Saved entries

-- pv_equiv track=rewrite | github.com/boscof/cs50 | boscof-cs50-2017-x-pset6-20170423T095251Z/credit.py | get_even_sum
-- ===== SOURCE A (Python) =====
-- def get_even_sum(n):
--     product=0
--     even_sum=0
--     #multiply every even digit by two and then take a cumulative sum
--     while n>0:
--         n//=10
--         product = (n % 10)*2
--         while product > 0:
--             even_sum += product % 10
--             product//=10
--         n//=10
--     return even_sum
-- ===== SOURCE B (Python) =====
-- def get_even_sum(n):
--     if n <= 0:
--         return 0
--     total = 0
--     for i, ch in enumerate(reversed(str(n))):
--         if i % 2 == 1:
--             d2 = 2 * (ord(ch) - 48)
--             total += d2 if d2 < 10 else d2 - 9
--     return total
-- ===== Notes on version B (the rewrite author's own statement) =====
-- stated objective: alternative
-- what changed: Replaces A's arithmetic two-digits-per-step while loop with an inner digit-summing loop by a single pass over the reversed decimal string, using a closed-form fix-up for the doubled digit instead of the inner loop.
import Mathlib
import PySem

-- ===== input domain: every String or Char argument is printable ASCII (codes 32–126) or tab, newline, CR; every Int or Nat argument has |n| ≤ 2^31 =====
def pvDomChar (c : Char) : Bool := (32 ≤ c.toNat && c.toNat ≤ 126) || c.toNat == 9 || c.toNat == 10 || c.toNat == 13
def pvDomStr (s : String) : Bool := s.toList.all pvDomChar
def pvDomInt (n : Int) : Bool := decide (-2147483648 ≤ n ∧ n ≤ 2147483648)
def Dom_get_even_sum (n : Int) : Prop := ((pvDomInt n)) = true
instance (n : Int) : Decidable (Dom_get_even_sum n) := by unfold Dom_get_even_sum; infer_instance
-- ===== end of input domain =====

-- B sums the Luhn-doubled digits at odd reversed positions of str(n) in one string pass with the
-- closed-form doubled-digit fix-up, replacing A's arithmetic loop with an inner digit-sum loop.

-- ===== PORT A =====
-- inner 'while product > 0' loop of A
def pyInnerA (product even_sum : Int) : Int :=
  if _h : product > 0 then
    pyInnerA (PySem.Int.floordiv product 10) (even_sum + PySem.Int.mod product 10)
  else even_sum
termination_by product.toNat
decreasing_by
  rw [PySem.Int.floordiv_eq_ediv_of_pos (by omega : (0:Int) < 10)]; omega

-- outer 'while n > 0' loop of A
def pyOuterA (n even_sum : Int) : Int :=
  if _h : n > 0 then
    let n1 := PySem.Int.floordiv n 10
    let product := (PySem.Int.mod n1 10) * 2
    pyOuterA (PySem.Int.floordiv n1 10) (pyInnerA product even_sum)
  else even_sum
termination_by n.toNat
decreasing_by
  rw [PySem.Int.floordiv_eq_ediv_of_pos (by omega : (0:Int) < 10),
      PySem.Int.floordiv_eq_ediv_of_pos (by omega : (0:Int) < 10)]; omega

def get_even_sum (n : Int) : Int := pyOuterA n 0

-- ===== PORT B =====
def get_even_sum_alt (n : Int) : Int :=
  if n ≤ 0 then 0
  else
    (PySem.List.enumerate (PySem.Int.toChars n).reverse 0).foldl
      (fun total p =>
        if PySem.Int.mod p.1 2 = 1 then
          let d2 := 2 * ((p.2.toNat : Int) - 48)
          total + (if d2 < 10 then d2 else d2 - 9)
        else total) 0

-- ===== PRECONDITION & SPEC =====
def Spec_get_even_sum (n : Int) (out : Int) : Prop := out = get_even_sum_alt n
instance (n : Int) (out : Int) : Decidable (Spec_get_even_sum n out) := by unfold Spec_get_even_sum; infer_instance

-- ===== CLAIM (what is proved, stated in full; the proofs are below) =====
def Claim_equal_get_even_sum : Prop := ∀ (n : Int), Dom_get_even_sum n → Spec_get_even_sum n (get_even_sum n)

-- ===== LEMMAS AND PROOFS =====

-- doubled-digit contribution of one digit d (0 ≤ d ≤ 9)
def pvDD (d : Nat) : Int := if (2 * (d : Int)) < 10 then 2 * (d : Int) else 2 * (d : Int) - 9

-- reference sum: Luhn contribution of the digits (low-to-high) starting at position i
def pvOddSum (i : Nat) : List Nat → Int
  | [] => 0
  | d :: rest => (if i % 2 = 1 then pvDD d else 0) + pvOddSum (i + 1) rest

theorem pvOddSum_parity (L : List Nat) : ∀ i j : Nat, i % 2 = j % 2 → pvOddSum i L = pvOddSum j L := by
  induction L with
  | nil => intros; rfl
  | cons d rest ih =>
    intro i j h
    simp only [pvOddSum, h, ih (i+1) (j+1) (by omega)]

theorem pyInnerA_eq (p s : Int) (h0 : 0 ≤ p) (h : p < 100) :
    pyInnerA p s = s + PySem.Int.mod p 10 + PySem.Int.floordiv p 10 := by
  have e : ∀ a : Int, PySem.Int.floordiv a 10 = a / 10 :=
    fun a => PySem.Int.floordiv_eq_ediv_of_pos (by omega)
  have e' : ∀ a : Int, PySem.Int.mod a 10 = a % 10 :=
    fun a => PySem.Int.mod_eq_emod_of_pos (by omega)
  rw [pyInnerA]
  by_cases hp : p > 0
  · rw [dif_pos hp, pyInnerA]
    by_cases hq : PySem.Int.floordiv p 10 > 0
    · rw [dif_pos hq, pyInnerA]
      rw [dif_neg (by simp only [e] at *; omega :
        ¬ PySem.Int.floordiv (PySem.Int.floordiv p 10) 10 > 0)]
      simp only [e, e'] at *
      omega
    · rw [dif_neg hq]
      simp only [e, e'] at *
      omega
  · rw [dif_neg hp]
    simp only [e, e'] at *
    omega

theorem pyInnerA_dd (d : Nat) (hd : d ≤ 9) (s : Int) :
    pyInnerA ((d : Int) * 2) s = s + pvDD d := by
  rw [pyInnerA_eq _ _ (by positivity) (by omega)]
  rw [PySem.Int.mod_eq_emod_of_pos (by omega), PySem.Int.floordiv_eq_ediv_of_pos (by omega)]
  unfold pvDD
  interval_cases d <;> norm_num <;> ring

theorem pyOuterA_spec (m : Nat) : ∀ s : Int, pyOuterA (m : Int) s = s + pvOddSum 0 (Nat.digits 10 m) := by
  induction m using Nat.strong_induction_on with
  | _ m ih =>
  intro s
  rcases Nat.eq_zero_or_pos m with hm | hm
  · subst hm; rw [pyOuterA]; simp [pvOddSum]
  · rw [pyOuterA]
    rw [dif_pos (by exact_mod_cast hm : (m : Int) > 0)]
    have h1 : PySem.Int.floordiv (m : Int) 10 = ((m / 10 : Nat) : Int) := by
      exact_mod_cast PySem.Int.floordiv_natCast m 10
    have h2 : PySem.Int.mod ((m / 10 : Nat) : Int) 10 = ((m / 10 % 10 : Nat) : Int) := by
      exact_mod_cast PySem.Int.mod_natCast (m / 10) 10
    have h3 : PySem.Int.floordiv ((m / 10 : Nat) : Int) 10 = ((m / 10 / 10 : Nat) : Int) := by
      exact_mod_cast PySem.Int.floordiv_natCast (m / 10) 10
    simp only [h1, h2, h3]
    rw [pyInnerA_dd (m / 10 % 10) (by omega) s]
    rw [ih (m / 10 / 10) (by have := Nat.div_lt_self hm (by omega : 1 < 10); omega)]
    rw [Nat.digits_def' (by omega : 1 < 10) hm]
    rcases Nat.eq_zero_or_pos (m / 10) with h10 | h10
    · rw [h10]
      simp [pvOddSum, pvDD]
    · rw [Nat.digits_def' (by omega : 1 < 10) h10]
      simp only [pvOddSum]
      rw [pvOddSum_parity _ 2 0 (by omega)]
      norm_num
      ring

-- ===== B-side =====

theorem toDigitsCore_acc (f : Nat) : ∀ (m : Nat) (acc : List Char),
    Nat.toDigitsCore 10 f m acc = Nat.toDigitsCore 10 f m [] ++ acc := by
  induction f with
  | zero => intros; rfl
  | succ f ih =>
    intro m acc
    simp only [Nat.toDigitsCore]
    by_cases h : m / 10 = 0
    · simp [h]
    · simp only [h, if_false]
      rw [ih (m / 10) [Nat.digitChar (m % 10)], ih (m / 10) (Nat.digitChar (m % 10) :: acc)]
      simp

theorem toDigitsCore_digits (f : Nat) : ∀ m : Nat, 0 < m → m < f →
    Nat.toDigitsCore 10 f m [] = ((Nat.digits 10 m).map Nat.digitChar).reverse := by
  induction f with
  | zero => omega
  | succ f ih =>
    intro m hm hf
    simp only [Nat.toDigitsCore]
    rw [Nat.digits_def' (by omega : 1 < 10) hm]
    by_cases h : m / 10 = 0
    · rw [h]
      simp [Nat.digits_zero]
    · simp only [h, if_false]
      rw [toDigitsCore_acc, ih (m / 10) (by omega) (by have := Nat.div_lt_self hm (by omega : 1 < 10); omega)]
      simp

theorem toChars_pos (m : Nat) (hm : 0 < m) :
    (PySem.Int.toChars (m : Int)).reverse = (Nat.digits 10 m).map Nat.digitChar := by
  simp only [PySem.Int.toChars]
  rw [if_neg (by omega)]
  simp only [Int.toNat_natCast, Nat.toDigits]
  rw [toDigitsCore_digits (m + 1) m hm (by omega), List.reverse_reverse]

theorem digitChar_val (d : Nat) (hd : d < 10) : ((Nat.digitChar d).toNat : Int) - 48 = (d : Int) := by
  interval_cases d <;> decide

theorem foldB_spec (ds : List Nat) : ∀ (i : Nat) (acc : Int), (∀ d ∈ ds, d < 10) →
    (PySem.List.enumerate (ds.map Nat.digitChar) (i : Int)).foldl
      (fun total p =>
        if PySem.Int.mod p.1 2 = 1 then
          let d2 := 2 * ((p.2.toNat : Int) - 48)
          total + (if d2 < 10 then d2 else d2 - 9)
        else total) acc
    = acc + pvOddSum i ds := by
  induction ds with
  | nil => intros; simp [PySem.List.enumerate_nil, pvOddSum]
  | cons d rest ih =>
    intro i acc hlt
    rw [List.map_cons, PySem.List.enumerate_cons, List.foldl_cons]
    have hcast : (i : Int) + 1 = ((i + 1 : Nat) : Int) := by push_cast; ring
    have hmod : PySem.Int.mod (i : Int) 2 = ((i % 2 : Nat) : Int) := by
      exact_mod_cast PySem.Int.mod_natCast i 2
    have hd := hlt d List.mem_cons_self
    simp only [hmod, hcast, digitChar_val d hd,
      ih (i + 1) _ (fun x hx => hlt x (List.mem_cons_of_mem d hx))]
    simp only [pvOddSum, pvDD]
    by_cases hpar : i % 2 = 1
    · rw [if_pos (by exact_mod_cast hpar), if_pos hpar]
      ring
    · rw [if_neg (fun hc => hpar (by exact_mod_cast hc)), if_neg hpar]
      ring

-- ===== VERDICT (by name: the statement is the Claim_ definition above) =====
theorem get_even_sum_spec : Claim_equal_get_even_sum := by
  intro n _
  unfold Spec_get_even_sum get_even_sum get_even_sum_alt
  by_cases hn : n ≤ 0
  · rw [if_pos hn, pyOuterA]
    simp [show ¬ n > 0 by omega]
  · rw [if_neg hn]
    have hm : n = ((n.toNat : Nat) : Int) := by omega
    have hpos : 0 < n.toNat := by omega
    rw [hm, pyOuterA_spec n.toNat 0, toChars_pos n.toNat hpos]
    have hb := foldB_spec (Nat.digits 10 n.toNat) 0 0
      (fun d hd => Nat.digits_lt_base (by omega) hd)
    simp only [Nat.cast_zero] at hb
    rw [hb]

## [REQUIRED WORK]
Give back the records above exactly, limited to the lines between the one holding "rw [pvOddSum_parity _ 2 0 (by omega)]" and the one holding "interval_cases d <;> decide", inclusive.

## [OUTPUT FOR THIS EXERCISE]
      rw [pvOddSum_parity _ 2 0 (by omega)]
      norm_num
      ring

-- ===== B-side =====

theorem toDigitsCore_acc (f : Nat) : ∀ (m : Nat) (acc : List Char),
    Nat.toDigitsCore 10 f m acc = Nat.toDigitsCore 10 f m [] ++ acc := by
  induction f with
  | zero => intros; rfl
  | succ f ih =>
    intro m acc
    simp only [Nat.toDigitsCore]
    by_cases h : m / 10 = 0
    · simp [h]
    · simp only [h, if_false]
      rw [ih (m / 10) [Nat.digitChar (m % 10)], ih (m / 10) (Nat.digitChar (m % 10) :: acc)]
      simp

theorem toDigitsCore_digits (f : Nat) : ∀ m : Nat, 0 < m → m < f →
    Nat.toDigitsCore 10 f m [] = ((Nat.digits 10 m).map Nat.digitChar).reverse := by
  induction f with
  | zero => omega
  | succ f ih =>
    intro m hm hf
    simp only [Nat.toDigitsCore]
    rw [Nat.digits_def' (by omega : 1 < 10) hm]
    by_cases h : m / 10 = 0
    · rw [h]
      simp [Nat.digits_zero]
    · simp only [h, if_false]
      rw [toDigitsCore_acc, ih (m / 10) (by omega) (by have := Nat.div_lt_self hm (by omega : 1 < 10); omega)]
      simp

theorem toChars_pos (m : Nat) (hm : 0 < m) :
    (PySem.Int.toChars (m : Int)).reverse = (Nat.digits 10 m).map Nat.digitChar := by
  simp only [PySem.Int.toChars]
  rw [if_neg (by omega)]
  simp only [Int.toNat_natCast, Nat.toDigits]
  rw [toDigitsCore_digits (m + 1) m hm (by omega), List.reverse_reverse]

theorem digitChar_val (d : Nat) (hd : d < 10) : ((Nat.digitChar d).toNat : Int) - 48 = (d : Int) := by
  interval_cases d <;> decide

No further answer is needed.